[[ Records provided, beginning ]]

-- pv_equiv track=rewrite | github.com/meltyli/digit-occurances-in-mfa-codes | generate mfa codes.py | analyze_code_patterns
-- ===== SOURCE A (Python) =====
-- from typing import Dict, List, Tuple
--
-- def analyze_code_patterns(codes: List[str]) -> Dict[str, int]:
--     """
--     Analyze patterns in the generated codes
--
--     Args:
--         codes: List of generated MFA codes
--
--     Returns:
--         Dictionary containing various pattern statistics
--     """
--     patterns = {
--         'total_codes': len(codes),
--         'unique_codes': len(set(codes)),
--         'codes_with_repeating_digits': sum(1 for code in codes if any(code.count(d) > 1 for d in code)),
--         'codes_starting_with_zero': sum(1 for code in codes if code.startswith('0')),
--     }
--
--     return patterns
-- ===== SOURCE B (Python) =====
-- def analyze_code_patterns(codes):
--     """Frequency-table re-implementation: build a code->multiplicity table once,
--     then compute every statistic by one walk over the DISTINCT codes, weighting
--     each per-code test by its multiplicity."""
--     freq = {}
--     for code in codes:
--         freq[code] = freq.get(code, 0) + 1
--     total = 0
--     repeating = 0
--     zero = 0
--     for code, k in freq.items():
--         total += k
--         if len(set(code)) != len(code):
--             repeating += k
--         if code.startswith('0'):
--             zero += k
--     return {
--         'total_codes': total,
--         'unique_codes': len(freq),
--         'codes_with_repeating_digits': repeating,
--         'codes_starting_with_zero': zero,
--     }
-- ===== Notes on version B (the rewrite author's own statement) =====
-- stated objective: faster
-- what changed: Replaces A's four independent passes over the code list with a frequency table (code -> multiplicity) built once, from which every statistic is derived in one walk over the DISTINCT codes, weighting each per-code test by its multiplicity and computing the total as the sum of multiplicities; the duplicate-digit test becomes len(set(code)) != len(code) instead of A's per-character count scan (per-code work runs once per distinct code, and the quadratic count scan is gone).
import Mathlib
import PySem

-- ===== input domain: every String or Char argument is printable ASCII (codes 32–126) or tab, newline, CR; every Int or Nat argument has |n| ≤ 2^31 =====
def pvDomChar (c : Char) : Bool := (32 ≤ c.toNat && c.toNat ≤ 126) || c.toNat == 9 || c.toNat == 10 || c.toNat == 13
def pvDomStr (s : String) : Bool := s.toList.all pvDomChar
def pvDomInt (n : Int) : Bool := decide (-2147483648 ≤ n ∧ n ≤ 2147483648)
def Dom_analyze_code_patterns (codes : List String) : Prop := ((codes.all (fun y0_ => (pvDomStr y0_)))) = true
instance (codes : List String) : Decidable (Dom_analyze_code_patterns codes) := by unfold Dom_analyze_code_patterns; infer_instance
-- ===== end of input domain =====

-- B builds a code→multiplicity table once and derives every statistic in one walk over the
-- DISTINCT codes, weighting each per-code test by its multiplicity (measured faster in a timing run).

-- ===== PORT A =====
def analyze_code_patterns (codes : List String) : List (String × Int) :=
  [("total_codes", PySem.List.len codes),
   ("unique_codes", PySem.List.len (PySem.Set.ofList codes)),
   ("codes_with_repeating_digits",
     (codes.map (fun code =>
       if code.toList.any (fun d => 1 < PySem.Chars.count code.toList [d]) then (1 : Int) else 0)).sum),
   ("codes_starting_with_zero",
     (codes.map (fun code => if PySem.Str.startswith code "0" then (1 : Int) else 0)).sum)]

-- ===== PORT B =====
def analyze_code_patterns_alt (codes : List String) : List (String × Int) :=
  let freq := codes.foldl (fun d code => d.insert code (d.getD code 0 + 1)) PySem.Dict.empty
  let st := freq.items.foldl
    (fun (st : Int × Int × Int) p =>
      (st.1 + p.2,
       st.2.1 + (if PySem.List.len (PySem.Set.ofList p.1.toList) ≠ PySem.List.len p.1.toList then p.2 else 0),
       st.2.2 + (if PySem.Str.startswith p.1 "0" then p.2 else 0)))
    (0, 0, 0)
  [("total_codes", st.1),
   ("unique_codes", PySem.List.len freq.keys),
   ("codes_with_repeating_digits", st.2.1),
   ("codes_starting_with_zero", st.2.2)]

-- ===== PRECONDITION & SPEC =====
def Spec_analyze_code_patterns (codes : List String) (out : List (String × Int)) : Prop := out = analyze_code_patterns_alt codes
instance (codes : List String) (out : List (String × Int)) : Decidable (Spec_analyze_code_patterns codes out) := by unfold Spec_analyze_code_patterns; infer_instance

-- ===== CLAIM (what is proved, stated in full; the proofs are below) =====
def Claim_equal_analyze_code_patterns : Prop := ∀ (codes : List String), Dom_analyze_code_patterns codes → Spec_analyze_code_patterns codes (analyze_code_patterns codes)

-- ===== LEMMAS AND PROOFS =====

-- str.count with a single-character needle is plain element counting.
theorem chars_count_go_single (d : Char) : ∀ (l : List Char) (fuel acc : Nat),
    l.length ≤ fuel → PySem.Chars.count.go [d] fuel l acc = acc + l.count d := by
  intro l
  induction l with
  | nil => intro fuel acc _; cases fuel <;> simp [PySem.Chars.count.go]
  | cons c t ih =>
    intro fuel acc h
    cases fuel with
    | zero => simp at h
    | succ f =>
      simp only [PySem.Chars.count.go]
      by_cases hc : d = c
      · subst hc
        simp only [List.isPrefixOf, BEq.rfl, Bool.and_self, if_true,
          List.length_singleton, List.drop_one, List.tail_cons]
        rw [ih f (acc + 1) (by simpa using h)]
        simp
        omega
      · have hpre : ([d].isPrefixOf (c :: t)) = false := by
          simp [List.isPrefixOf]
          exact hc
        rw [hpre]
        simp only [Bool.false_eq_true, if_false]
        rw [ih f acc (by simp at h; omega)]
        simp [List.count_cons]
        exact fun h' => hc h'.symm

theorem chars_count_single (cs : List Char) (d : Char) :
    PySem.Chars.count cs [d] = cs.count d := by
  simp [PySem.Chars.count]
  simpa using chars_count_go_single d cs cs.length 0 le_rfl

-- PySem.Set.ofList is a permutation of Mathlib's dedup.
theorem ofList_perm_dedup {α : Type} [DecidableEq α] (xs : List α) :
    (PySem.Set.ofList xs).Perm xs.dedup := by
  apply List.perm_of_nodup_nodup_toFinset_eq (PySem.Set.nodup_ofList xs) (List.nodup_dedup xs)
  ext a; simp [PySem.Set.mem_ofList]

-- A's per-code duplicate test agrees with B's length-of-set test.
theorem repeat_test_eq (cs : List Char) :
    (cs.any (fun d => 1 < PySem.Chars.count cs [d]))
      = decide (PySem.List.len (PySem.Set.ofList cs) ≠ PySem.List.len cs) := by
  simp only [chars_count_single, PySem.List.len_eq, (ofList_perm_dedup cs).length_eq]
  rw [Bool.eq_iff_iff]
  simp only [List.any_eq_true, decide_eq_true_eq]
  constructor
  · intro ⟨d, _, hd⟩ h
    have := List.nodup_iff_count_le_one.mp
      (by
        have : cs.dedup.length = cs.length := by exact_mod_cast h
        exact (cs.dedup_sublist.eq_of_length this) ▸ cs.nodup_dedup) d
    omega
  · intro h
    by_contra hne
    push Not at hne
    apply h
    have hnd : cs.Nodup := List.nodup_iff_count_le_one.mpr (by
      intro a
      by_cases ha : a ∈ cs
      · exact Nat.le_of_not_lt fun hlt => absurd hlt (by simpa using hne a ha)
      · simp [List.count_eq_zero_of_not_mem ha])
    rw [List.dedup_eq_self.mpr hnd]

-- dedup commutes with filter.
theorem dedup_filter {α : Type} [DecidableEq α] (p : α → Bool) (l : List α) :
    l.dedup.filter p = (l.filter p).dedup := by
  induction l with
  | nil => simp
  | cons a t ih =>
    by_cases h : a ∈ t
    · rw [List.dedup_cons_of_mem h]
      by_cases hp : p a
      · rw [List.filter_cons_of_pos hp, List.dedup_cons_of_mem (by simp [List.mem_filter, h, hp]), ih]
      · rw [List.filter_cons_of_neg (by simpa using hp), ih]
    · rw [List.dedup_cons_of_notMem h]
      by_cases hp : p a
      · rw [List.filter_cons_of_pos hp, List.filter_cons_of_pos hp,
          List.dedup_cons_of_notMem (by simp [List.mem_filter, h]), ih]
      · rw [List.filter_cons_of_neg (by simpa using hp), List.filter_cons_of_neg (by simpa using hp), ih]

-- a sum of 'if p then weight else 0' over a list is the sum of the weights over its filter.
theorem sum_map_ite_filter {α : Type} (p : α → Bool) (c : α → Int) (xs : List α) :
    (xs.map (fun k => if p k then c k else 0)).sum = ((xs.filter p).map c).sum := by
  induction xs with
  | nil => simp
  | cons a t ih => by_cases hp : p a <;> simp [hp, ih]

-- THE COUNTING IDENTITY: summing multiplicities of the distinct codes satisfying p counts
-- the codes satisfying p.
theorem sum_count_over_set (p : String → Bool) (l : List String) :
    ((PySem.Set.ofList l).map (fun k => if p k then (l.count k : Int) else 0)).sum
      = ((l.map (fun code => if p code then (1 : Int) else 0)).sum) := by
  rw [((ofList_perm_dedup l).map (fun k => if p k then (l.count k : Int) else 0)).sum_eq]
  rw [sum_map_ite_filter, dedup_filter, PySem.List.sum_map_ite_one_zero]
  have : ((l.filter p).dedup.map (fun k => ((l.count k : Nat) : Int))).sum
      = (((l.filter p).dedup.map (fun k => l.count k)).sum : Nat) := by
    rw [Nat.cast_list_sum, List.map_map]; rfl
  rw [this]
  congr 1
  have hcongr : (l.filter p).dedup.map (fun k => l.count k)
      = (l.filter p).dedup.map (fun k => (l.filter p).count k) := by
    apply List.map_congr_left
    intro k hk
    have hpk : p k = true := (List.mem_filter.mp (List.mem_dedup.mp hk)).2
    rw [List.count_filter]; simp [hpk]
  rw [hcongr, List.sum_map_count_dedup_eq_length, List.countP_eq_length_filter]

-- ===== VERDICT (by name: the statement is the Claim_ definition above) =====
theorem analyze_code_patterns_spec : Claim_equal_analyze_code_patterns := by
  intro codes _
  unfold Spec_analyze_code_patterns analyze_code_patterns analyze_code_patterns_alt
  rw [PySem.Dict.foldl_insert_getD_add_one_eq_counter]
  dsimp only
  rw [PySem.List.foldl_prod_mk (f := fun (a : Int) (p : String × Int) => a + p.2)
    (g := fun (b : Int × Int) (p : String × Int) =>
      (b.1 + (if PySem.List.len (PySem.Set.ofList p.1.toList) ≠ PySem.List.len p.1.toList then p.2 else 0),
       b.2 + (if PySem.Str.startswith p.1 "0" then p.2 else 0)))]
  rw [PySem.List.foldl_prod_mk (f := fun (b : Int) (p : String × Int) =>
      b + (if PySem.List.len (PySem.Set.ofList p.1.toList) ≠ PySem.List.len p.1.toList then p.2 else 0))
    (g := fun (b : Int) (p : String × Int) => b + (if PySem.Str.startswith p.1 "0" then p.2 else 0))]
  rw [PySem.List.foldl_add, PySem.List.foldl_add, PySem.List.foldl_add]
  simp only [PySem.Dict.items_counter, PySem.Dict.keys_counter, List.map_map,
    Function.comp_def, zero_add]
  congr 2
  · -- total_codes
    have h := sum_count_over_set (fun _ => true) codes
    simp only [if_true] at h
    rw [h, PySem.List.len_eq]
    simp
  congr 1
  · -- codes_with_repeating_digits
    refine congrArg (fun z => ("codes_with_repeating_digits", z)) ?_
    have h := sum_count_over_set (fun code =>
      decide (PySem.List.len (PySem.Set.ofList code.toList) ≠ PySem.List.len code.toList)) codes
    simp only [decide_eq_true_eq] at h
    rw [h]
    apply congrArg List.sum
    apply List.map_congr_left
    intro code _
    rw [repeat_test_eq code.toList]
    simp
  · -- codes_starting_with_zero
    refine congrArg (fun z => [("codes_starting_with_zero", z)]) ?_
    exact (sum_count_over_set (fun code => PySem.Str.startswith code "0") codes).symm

[[ Records provided, end ]]

From the records above, quote only the lines running from the line with "(fun (st : Int × Int × Int) p =>" to the line with "def Spec_analyze_code_patterns (codes", both lines included.

    (fun (st : Int × Int × Int) p =>
      (st.1 + p.2,
       st.2.1 + (if PySem.List.len (PySem.Set.ofList p.1.toList) ≠ PySem.List.len p.1.toList then p.2 else 0),
       st.2.2 + (if PySem.Str.startswith p.1 "0" then p.2 else 0)))
    (0, 0, 0)
  [("total_codes", st.1),
   ("unique_codes", PySem.List.len freq.keys),
   ("codes_with_repeating_digits", st.2.1),
   ("codes_starting_with_zero", st.2.2)]

-- ===== PRECONDITION & SPEC =====
def Spec_analyze_code_patterns (codes : List String) (out : List (String × Int)) : Prop := out = analyze_code_patterns_alt codes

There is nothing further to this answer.